Host: So, they are basically exploring multiple avenues at the same time, and sharing information between them? What are these different search trees?
Guest: Yes! Let me tell you about the various types of search trees that make up the Shared Knowledge Ensemble of Search Trees. First, they have what they call a 'classic' search tree, the same beam search used in AlphaGeometry1, where the AI produces one auxiliary point at each node. Then they have a tree that can predict multiple auxiliary points, which increases the tree search depth. They also have a tree that predicts different types of auxiliary points, another that is deep but narrow, and one that is shallow but wide.

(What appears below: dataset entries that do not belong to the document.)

-- pv_equiv track=rewrite | github.com/mxie/architecture-simulator | instr_models.py | set_control_signals
-- ===== SOURCE A (Python) =====
-- def set_control_signals(instr):
--     signals = { 'RegDst': 0,
--                 'ALUSrc': 0,
--                 'MemtoReg': 0,
--                 'RegWrite': 0,
--                 'MemRead': 0,
--                 'MemWrite': 0,
--                 'Branch': 0,
--                 'ALUOp1': 0,
--                 'ALUOp0': 0,
--                 'Jump': 0 }
--
--     if instr == 'lw':
--         for s in ['ALUSrc','MemtoReg','RegWrite','MemRead']:
--             signals[s] = 1
--     elif instr == 'sw':
--         for s in ['MemtoReg','MemWrite']:
--             signals[s] = 1
--     elif instr == 'addi':
--         for s in ['ALUSrc','RegWrite']:
--             signals[s] = 1
--     elif instr == 'beq':
--         for s in ['Branch','ALUOp0']:
--             signals[s] = 1
--
--     return signals
-- ===== SOURCE B (Python) =====
-- # Inverted table: for each control signal, the instructions that assert it.
-- _ACTIVATORS = [
--     ('RegDst',   ()),
--     ('ALUSrc',   ('lw', 'addi')),
--     ('MemtoReg', ('lw', 'sw')),
--     ('RegWrite', ('lw', 'addi')),
--     ('MemRead',  ('lw',)),
--     ('MemWrite', ('sw',)),
--     ('Branch',   ('beq',)),
--     ('ALUOp1',   ()),
--     ('ALUOp0',   ('beq',)),
--     ('Jump',     ()),
-- ]
--
-- def set_control_signals(instr):
--     return {sig: int(instr in who) for sig, who in _ACTIVATORS}
-- ===== Notes on version B (the rewrite author's own statement) =====
-- stated objective: alternative
-- what changed: Inverted the data: instead of dispatching on the instruction and mutating a zero dict key by key, B keeps, per control signal, the set of instructions that assert it, and builds the dict in one comprehension over the 10 signals with a membership test each.
import Mathlib
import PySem

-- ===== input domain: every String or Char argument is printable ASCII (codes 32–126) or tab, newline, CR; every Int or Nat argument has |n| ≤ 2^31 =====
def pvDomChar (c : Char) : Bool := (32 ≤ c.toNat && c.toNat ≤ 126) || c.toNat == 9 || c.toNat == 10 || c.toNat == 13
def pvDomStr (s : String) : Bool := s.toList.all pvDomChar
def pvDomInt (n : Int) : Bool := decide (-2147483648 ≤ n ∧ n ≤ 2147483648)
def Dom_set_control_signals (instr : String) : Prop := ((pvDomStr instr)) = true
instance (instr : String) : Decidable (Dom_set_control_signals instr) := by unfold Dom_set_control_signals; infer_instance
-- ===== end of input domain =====

set_option maxRecDepth 4000


-- B inverts the data: a per-signal table of the instructions asserting each signal,
-- built in one pass with a membership test per signal (alternative decomposition, same cost).

-- ===== PORT A =====
def set_control_signals (instr : String) : List (String × Int) :=
  let signals : PySem.Dict String Int :=
    PySem.Dict.ofList [("RegDst", 0), ("ALUSrc", 0), ("MemtoReg", 0), ("RegWrite", 0),
     ("MemRead", 0), ("MemWrite", 0), ("Branch", 0), ("ALUOp1", 0),
     ("ALUOp0", 0), ("Jump", 0)]
  if instr == "lw" then
    (["ALUSrc", "MemtoReg", "RegWrite", "MemRead"].foldl (fun d s => PySem.Dict.insert d s 1) signals).items
  else if instr == "sw" then
    (["MemtoReg", "MemWrite"].foldl (fun d s => PySem.Dict.insert d s 1) signals).items
  else if instr == "addi" then
    (["ALUSrc", "RegWrite"].foldl (fun d s => PySem.Dict.insert d s 1) signals).items
  else if instr == "beq" then
    (["Branch", "ALUOp0"].foldl (fun d s => PySem.Dict.insert d s 1) signals).items
  else
    signals.items

-- ===== PORT B =====
-- inverted table: (signal, instructions that assert it)
def pvActivators : List (String × List String) :=
  [("RegDst",   []),
   ("ALUSrc",   ["lw", "addi"]),
   ("MemtoReg", ["lw", "sw"]),
   ("RegWrite", ["lw", "addi"]),
   ("MemRead",  ["lw"]),
   ("MemWrite", ["sw"]),
   ("Branch",   ["beq"]),
   ("ALUOp1",   []),
   ("ALUOp0",   ["beq"]),
   ("Jump",     [])]

def set_control_signals_alt (instr : String) : List (String × Int) :=
  pvActivators.map (fun kv => (kv.1, if kv.2.contains instr then (1 : Int) else 0))

-- ===== PRECONDITION & SPEC =====
def Spec_set_control_signals (instr : String) (out : List (String × Int)) : Prop := out = set_control_signals_alt instr
instance (instr : String) (out : List (String × Int)) : Decidable (Spec_set_control_signals instr out) := by unfold Spec_set_control_signals; infer_instance

-- ===== CLAIM (what is proved, stated in full; the proofs are below) =====
def Claim_equal_set_control_signals : Prop := ∀ (instr : String), Dom_set_control_signals instr → Spec_set_control_signals instr (set_control_signals instr)

-- ===== LEMMAS AND PROOFS =====

-- ===== VERDICT (by name: the statement is the Claim_ definition above) =====
theorem set_control_signals_spec : Claim_equal_set_control_signals := by
  intro instr _
  unfold Spec_set_control_signals set_control_signals set_control_signals_alt pvActivators
  by_cases h1 : instr = "lw"
  · subst h1; decide
  by_cases h2 : instr = "sw"
  · subst h2; decide
  by_cases h3 : instr = "addi"
  · subst h3; decide
  by_cases h4 : instr = "beq"
  · subst h4; decide
  have f1 : (instr == "lw") = false := by simpa using h1
  have f2 : (instr == "sw") = false := by simpa using h2
  have f3 : (instr == "addi") = false := by simpa using h3
  have f4 : (instr == "beq") = false := by simpa using h4
  simp only [f1, f2, f3, f4, Bool.false_eq_true, if_false]
  simp only [List.map_cons, List.map_nil, List.contains_cons, List.contains_nil,
             f1, f2, f3, f4, Bool.or_self]
  clear f1 f2 f3 f4 h1 h2 h3 h4
  rfl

So, overall, the system is robust and can explore the search space.
Host: This system sounds like it involves some real team work!
Guest: Right? Well, the final major improvement in AlphaGeometry2 is the language model itself. As you know, the language model is critical for suggesting potential steps and auxiliary constructions. They needed to make it even better.
Host: How did they enhance the language model?
Guest: For AlphaGeometry1, a custom transformer was trained in two phases. For AG2, they leverage the Gemini training pipeline and simplify training to one phase: unsupervised learning on all data. Their new language model is a sparse mixture-of-expert Transformer-based model that builds on Gemini and is trained on the larger AlphaGeometry2 dataset. In essence, the improvements allow the model to leverage the Gemini foundation to solve complex geometrical problems.